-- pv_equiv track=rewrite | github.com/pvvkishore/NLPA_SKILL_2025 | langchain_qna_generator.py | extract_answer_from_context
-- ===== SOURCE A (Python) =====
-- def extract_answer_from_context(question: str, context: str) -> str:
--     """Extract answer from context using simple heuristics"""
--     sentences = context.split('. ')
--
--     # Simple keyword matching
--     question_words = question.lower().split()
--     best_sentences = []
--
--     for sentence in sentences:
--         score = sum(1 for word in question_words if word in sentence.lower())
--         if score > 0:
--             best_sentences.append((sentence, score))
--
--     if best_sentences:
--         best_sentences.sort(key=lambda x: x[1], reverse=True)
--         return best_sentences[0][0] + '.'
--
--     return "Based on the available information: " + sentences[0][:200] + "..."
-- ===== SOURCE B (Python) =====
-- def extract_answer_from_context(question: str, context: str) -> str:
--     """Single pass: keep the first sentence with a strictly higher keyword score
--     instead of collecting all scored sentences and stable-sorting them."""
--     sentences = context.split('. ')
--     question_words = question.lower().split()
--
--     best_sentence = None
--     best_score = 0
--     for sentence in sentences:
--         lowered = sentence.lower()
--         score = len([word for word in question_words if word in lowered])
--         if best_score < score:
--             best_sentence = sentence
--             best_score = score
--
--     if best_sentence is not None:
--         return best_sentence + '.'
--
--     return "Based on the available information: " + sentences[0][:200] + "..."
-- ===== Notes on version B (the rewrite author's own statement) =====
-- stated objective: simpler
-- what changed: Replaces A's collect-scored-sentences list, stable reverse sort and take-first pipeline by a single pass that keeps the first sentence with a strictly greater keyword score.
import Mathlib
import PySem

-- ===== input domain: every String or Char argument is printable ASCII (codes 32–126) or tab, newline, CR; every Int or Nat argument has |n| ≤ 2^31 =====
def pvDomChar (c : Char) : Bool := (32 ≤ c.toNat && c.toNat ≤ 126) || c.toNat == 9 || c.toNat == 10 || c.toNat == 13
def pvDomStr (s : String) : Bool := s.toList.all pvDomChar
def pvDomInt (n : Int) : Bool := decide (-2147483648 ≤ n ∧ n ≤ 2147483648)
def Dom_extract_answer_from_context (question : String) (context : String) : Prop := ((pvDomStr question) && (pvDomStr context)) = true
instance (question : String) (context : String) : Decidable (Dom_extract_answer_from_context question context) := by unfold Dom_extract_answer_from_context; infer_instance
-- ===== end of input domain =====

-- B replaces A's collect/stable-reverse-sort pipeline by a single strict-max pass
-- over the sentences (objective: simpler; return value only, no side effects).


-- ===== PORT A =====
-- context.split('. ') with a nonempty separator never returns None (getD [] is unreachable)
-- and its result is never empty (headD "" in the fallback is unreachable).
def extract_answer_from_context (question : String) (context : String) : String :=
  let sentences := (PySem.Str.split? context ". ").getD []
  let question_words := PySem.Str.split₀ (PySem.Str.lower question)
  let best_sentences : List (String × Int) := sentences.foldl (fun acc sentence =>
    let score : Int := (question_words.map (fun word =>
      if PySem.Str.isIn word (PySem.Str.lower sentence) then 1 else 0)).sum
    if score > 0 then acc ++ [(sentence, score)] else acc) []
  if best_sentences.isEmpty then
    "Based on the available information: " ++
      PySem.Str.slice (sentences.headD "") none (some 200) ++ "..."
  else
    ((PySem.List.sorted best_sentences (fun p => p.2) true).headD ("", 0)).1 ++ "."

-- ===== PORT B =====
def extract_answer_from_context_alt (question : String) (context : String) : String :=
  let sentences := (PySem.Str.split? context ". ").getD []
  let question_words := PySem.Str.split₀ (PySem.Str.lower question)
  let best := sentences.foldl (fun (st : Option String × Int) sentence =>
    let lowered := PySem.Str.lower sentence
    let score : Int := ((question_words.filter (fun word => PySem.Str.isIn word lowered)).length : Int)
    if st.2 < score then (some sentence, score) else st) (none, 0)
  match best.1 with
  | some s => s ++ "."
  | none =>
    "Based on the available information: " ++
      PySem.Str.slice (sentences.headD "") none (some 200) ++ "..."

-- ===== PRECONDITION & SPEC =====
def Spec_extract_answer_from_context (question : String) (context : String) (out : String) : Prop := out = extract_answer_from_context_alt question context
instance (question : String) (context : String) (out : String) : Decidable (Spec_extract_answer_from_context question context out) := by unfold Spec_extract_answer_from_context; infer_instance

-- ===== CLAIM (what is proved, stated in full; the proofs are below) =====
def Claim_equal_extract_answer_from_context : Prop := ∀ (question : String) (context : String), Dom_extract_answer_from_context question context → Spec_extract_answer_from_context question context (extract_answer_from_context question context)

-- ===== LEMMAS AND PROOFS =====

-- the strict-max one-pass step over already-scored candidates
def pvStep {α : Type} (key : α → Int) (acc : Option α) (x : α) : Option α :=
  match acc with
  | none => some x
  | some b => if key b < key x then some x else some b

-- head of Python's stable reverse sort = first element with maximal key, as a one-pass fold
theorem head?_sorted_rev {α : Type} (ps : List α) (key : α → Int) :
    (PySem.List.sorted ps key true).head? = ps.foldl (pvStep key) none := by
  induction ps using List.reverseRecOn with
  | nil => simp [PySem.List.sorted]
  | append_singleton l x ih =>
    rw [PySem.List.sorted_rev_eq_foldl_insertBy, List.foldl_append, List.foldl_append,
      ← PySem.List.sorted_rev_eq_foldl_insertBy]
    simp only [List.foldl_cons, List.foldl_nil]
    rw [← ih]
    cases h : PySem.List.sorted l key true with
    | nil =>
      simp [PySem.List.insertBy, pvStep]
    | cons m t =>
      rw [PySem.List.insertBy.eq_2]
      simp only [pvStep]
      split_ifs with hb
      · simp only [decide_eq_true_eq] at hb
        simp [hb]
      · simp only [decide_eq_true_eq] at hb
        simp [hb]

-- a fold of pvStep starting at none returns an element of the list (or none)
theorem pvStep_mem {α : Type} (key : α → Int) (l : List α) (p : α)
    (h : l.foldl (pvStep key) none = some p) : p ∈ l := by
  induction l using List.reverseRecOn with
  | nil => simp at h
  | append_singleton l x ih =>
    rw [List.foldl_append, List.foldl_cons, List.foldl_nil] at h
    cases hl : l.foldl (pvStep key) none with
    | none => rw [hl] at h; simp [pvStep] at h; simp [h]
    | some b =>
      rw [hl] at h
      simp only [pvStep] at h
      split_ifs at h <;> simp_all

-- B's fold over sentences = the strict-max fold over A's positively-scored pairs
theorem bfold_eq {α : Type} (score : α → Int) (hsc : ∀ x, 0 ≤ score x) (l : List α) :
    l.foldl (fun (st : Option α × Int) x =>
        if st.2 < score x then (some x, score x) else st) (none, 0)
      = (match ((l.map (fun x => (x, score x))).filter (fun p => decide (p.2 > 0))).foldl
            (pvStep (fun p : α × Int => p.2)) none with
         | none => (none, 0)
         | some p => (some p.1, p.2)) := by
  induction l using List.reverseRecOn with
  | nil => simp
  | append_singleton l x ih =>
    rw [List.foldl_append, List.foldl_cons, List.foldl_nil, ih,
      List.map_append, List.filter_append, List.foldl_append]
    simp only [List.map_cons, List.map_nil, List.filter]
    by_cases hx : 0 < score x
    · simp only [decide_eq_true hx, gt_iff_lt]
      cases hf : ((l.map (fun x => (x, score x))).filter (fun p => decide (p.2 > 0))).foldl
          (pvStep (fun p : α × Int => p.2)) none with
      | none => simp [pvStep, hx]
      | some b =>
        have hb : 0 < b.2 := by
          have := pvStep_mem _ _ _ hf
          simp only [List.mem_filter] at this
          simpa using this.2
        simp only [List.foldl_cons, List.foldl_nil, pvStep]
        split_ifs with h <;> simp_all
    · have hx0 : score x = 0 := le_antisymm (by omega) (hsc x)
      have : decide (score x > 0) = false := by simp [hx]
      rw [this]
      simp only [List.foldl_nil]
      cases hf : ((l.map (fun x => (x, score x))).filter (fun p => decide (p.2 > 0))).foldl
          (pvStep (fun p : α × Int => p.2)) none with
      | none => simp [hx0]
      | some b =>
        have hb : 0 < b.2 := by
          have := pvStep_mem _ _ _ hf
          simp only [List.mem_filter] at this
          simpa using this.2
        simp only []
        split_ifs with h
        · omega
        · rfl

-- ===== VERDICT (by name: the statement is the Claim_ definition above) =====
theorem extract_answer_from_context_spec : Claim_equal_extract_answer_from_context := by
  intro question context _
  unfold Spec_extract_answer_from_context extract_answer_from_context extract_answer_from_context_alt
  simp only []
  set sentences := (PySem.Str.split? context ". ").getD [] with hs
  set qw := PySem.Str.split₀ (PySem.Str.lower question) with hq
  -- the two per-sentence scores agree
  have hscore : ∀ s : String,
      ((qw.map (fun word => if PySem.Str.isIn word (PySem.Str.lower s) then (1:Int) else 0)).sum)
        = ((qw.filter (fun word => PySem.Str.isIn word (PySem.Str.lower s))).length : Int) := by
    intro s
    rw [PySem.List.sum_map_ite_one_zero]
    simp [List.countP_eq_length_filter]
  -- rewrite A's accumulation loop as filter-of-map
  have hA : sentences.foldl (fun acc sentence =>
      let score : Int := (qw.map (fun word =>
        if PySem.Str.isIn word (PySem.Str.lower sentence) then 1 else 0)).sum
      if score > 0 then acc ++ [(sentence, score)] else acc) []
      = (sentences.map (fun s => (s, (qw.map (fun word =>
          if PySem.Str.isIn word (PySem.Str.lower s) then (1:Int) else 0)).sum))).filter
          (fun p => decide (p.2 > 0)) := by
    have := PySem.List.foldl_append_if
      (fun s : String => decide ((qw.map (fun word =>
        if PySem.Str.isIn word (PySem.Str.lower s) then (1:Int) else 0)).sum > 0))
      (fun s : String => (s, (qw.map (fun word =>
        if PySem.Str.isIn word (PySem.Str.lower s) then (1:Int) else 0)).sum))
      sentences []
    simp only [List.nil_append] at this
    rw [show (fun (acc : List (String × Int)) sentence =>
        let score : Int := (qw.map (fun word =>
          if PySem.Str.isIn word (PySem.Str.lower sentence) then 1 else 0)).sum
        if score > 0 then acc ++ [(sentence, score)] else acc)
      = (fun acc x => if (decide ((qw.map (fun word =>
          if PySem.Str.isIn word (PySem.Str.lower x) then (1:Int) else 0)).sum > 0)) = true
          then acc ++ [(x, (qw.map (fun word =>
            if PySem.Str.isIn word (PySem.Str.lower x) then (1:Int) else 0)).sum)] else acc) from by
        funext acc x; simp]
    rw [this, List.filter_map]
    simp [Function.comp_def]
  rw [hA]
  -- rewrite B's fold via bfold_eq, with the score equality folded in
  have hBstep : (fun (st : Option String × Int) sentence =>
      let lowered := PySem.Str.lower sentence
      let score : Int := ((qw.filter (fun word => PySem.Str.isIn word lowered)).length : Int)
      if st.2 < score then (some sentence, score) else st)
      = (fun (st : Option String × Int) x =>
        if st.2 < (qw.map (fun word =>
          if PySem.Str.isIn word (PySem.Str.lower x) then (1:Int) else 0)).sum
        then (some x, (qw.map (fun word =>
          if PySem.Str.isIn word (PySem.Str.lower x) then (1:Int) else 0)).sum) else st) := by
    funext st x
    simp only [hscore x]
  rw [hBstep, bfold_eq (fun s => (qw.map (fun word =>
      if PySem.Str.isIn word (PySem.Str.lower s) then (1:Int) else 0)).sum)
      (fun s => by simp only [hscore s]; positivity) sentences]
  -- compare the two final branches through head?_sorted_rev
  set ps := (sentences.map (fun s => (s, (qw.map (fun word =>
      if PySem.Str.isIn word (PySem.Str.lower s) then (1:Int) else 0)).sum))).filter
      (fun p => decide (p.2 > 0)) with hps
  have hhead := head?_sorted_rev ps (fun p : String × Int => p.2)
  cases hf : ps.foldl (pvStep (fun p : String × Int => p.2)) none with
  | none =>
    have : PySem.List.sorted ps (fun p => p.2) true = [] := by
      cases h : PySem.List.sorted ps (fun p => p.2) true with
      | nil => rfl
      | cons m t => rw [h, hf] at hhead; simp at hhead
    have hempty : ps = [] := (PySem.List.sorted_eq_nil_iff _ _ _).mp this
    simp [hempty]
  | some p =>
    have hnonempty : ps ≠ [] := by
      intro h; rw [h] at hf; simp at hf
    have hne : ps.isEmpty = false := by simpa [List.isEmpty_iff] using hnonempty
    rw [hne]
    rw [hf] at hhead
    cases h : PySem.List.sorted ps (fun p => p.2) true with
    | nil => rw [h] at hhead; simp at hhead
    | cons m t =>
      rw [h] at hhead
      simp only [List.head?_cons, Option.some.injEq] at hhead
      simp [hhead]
────────
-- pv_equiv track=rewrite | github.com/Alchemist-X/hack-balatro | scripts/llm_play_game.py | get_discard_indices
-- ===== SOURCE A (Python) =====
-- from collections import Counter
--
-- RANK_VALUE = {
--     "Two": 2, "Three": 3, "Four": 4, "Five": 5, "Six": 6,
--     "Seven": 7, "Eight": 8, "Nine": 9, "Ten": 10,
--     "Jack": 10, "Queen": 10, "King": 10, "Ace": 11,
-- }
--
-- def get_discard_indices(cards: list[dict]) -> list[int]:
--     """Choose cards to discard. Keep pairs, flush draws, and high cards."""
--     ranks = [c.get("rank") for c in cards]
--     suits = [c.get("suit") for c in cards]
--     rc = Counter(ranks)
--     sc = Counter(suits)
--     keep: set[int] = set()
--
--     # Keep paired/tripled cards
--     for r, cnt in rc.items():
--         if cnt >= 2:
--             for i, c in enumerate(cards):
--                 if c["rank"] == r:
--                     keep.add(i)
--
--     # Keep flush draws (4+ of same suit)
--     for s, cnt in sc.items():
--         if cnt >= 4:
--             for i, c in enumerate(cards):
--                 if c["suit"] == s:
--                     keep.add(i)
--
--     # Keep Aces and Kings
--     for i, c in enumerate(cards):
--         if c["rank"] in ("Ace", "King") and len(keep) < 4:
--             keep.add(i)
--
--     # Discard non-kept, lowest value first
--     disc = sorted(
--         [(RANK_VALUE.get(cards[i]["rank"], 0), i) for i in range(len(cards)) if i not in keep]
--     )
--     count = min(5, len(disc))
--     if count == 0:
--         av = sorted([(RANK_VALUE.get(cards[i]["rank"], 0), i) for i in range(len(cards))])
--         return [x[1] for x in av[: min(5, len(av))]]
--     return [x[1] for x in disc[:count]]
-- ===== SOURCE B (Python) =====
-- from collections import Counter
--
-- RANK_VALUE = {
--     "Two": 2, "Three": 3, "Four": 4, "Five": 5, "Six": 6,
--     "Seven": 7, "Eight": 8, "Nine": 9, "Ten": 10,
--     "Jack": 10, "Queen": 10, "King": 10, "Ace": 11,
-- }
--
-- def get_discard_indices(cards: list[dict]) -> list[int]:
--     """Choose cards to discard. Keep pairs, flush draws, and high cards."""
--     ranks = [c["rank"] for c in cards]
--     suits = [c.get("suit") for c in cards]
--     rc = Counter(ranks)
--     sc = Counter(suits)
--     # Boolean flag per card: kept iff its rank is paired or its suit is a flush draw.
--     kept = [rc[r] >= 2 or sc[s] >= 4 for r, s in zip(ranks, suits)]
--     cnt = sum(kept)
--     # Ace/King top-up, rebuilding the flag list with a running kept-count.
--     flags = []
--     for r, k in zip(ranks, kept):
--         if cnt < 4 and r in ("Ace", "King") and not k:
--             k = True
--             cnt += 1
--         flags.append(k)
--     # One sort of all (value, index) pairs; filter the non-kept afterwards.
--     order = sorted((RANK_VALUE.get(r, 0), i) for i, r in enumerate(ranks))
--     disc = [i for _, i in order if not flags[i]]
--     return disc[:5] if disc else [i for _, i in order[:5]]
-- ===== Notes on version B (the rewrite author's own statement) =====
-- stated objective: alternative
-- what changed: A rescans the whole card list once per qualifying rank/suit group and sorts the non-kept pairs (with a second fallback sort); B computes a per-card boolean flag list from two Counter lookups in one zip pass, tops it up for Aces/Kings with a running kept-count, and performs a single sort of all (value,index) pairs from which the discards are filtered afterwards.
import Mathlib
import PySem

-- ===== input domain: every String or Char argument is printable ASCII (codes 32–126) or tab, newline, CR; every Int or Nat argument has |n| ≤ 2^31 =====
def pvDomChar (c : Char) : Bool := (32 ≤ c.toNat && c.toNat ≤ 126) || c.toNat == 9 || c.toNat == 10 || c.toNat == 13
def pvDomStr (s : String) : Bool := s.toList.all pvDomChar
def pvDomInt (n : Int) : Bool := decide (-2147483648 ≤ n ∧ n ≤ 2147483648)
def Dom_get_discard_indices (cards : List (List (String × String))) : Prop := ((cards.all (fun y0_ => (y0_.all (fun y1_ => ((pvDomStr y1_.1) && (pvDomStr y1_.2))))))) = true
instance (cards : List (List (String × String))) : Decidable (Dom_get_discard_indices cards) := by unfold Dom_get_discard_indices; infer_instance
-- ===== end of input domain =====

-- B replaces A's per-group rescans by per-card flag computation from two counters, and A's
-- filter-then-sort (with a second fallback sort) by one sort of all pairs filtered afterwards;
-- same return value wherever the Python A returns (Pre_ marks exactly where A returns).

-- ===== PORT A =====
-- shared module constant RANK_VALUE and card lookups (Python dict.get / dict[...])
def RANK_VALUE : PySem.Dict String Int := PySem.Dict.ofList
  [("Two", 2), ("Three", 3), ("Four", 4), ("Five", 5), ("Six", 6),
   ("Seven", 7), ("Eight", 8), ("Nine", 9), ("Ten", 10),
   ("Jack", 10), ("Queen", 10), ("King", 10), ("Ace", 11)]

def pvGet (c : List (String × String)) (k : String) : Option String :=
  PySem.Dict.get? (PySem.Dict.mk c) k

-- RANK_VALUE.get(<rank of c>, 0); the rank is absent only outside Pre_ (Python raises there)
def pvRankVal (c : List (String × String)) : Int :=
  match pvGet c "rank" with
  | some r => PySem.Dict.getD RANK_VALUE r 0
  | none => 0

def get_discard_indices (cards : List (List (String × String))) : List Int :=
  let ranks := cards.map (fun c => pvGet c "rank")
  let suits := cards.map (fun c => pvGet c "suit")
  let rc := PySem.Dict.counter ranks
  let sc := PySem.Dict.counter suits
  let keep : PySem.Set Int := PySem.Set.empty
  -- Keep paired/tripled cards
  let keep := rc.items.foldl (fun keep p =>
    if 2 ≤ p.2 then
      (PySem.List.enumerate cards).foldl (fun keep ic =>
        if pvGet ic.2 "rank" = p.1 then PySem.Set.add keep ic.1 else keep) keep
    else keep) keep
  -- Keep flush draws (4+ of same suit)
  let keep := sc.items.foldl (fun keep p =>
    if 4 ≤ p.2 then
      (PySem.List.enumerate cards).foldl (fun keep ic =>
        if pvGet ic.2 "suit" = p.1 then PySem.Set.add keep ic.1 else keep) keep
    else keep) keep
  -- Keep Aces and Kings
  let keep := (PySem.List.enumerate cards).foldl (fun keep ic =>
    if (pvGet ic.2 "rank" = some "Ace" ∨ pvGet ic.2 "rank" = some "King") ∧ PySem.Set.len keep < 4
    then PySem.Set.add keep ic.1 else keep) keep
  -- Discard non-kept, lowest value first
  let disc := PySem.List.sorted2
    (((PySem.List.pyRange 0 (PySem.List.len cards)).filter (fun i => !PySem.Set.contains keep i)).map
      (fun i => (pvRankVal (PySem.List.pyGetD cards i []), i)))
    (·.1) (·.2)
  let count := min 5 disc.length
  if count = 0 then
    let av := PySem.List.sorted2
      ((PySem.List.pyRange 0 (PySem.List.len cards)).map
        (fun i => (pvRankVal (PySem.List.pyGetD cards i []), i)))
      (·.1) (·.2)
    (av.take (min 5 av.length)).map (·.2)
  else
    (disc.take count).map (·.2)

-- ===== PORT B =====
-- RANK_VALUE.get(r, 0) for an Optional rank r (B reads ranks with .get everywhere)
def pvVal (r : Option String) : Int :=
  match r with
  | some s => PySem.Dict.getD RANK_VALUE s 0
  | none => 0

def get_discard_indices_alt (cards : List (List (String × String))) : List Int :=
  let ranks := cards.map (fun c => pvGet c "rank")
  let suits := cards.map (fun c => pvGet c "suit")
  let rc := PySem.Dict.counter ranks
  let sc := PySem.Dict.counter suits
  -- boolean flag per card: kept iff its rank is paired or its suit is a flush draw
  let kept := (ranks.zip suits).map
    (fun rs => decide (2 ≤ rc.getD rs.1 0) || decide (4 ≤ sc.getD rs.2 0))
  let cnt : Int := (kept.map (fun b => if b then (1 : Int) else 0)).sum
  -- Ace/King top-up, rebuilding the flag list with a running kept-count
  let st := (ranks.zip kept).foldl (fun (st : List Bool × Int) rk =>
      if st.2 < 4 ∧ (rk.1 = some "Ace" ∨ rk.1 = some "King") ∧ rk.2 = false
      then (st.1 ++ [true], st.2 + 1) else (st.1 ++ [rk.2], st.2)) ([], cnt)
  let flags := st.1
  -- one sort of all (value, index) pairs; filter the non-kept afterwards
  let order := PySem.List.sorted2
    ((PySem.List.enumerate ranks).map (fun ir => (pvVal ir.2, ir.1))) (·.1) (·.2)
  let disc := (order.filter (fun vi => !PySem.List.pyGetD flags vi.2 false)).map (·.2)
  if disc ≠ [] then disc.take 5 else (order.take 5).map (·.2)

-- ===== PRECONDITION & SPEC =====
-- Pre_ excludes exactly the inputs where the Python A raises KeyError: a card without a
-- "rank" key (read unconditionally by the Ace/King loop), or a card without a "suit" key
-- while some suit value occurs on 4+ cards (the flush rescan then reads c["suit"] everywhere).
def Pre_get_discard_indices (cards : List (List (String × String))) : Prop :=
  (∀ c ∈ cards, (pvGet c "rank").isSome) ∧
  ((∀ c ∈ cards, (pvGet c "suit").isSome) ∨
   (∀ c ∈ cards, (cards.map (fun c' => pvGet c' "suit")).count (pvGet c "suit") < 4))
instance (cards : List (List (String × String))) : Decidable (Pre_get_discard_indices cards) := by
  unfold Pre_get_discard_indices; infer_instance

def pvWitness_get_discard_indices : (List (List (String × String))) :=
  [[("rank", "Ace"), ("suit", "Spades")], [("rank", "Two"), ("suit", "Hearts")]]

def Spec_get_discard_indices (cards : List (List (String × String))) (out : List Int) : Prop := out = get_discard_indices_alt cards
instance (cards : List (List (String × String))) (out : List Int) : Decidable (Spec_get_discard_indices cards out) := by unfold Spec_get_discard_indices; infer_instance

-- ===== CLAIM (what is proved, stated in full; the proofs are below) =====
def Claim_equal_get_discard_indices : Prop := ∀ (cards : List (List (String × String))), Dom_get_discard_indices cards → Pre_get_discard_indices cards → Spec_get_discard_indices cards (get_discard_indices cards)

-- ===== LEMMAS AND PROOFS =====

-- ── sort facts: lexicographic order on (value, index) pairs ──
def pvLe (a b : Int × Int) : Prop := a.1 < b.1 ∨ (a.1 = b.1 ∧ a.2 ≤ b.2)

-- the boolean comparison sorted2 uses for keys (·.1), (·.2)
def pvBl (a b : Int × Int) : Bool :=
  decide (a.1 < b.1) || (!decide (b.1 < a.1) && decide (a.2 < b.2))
────────
_DESCRIPTION OF THE TASK:_
In the entries above, which lines hold the word "keyword"? Copy them out.

_TASK RESPONSE:_
--     # Simple keyword matching
--     """Single pass: keep the first sentence with a strictly higher keyword score
-- what changed: Replaces A's collect-scored-sentences list, stable reverse sort and take-first pipeline by a single pass that keeps the first sentence with a strictly greater keyword score.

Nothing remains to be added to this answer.